Crafting Inclusivity

Feb 22, 2024 11:44AM ● By Natalie Veloso
crafting inclusivity shelby seier ac visual omaha magazine march april 2024

Shelby Seier

Photo by Bill Sitzmann.

In the hands of an Omaha artist, quilts, beds, and chairs weave a narrative beyond their functional existence. They represent a familiar intersection of personal comfort and accommodation for Shelby Seier, a disabled and chronically-ill visual artist and access worker. 

Seier sketches beds and chairs adorned with quilts and repurposes old bedsheets into intricate improvisational quilts, which she creates without intentional designs, instead allowing the concept to inform the work. The artist finds inspiration in her own disabilities, particularly neuroimmune axis disorder and dysautonomia, which serve as the primary guiding muses for her creations. They shape and influence every stitch, sketch, and advocacy effort that she undertakes.

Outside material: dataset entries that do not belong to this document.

-- pv_equiv track=rewrite | github.com/Richardyang510/adventofcode2020 | day11/main.py | p2_iterate
-- ===== SOURCE A (Python) =====
-- import copy
--
-- dir_r = [-1, -1, -1, 0, 1, 1, 1, 0]
--
-- dir_c = [-1, 0, 1, 1, 1, 0, -1, -1]
--
-- def p2_iterate(fp):
--     fp_cp = copy.deepcopy(fp)
--     for r in range(len(fp)):
--         for c in range(len(fp[0])):
--             if fp[r][c] == '.':
--                 continue
--             num_occ = 0
--             num_emp = 0
--
--             for d in range(8):
--                 new_r = r + dir_r[d]
--                 new_c = c + dir_c[d]
--                 while 0 <= new_r < len(fp) and 0 <= new_c < len(fp[0]):
--                     if fp[new_r][new_c] == '#':
--                         num_occ += 1
--                         break
--                     elif fp[new_r][new_c] == 'L':
--                         break
--                     new_r += dir_r[d]
--                     new_c += dir_c[d]
--
--             if num_occ >= 5:
--                 fp_cp[r][c] = 'L'
--             elif num_occ == 0:
--                 fp_cp[r][c] = '#'
--     return fp_cp
-- ===== SOURCE B (Python) =====
-- SEATS = ('#', 'L')
--
-- def _vert_row(fp, R, W, dc, nr, prev):
--     # visibility row for looking toward row nr (one step of a vertical/diagonal sweep)
--     if 0 <= nr < R:
--         cur = []
--         for c in range(W):
--             nc = c + dc
--             if 0 <= nc < W:
--                 v = fp[nr][nc]
--                 cur.append(v if v in SEATS else prev[nc])
--             else:
--                 cur.append(None)
--         return cur
--     return [None] * W
--
-- def _sweep_vert(fp, R, W, dr, dc):
--     # grid[r][c] = nearest visible seat from (r, c) looking in direction (dr, dc)
--     vis = []
--     prev = []
--     if dr == -1:
--         for r in range(R):
--             prev = _vert_row(fp, R, W, dc, r + dr, prev)
--             vis.append(prev)
--     else:
--         for r in range(R - 1, -1, -1):
--             prev = _vert_row(fp, R, W, dc, r + dr, prev)
--             vis.insert(0, prev)
--     return vis
--
-- def _row_left(W, row):
--     # res[c] = nearest seat strictly to the left of c
--     res = []
--     last = None
--     for c in range(W):
--         res.append(last)
--         v = row[c]
--         if v in SEATS:
--             last = v
--     return res
--
-- def _row_right(W, row):
--     # res[c] = nearest seat strictly to the right of c
--     res = []
--     last = None
--     for c in range(W - 1, -1, -1):
--         res.insert(0, last)
--         v = row[c]
--         if v in SEATS:
--             last = v
--     return res
--
-- def p2_iterate(fp):
--     R = len(fp)
--     W = len(fp[0]) if fp else 0
--     grids = [_sweep_vert(fp, R, W, -1, -1), _sweep_vert(fp, R, W, -1, 0),
--              _sweep_vert(fp, R, W, -1, 1), _sweep_vert(fp, R, W, 1, -1),
--              _sweep_vert(fp, R, W, 1, 0), _sweep_vert(fp, R, W, 1, 1),
--              [_row_left(W, row) for row in fp], [_row_right(W, row) for row in fp]]
--     occ = [[sum(1 for g in grids if g[r][c] == '#') for c in range(W)]
--            for r in range(R)]
--     out = [list(row) for row in fp]
--     for r in range(R):
--         for c in range(W):
--             if fp[r][c] == '.':
--                 continue
--             n = occ[r][c]
--             if n >= 5:
--                 out[r][c] = 'L'
--             elif n == 0:
--                 out[r][c] = '#'
--     return out
-- ===== Notes on version B (the rewrite author's own statement) =====
-- stated objective: faster
-- what changed: Replaces A's per-cell ray walk in 8 directions (re-scanning each line of sight) by 8 whole-grid line sweeps that carry the nearest visible seat per direction row by row, then O(1) per-cell counting.
import Mathlib
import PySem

"Textiles, especially quilts, are things that protect us and comfort us," Seier explained. Her affinity for chairs and beds—essential accommodations in her life due to chronic illness—melds seamlessly with her artistic expression. For someone spending substantial time in bed due to disabilities, these objects of rest transcend their utilitarian purpose as Seier transforms them into vibrant expressions of comfort and beauty.

"Fatigue and chronic illness affect my artistic process," Seier admitted. Her artistic timeline is unconventional, a result of navigating the barriers imposed by her own disabilities.

Upon earning a theater degree, Seier committed herself to artistic pursuit until her disabilities hindered her continued engagement. She transitioned into the world of improvisational comedy for a more flexible method of creative expression.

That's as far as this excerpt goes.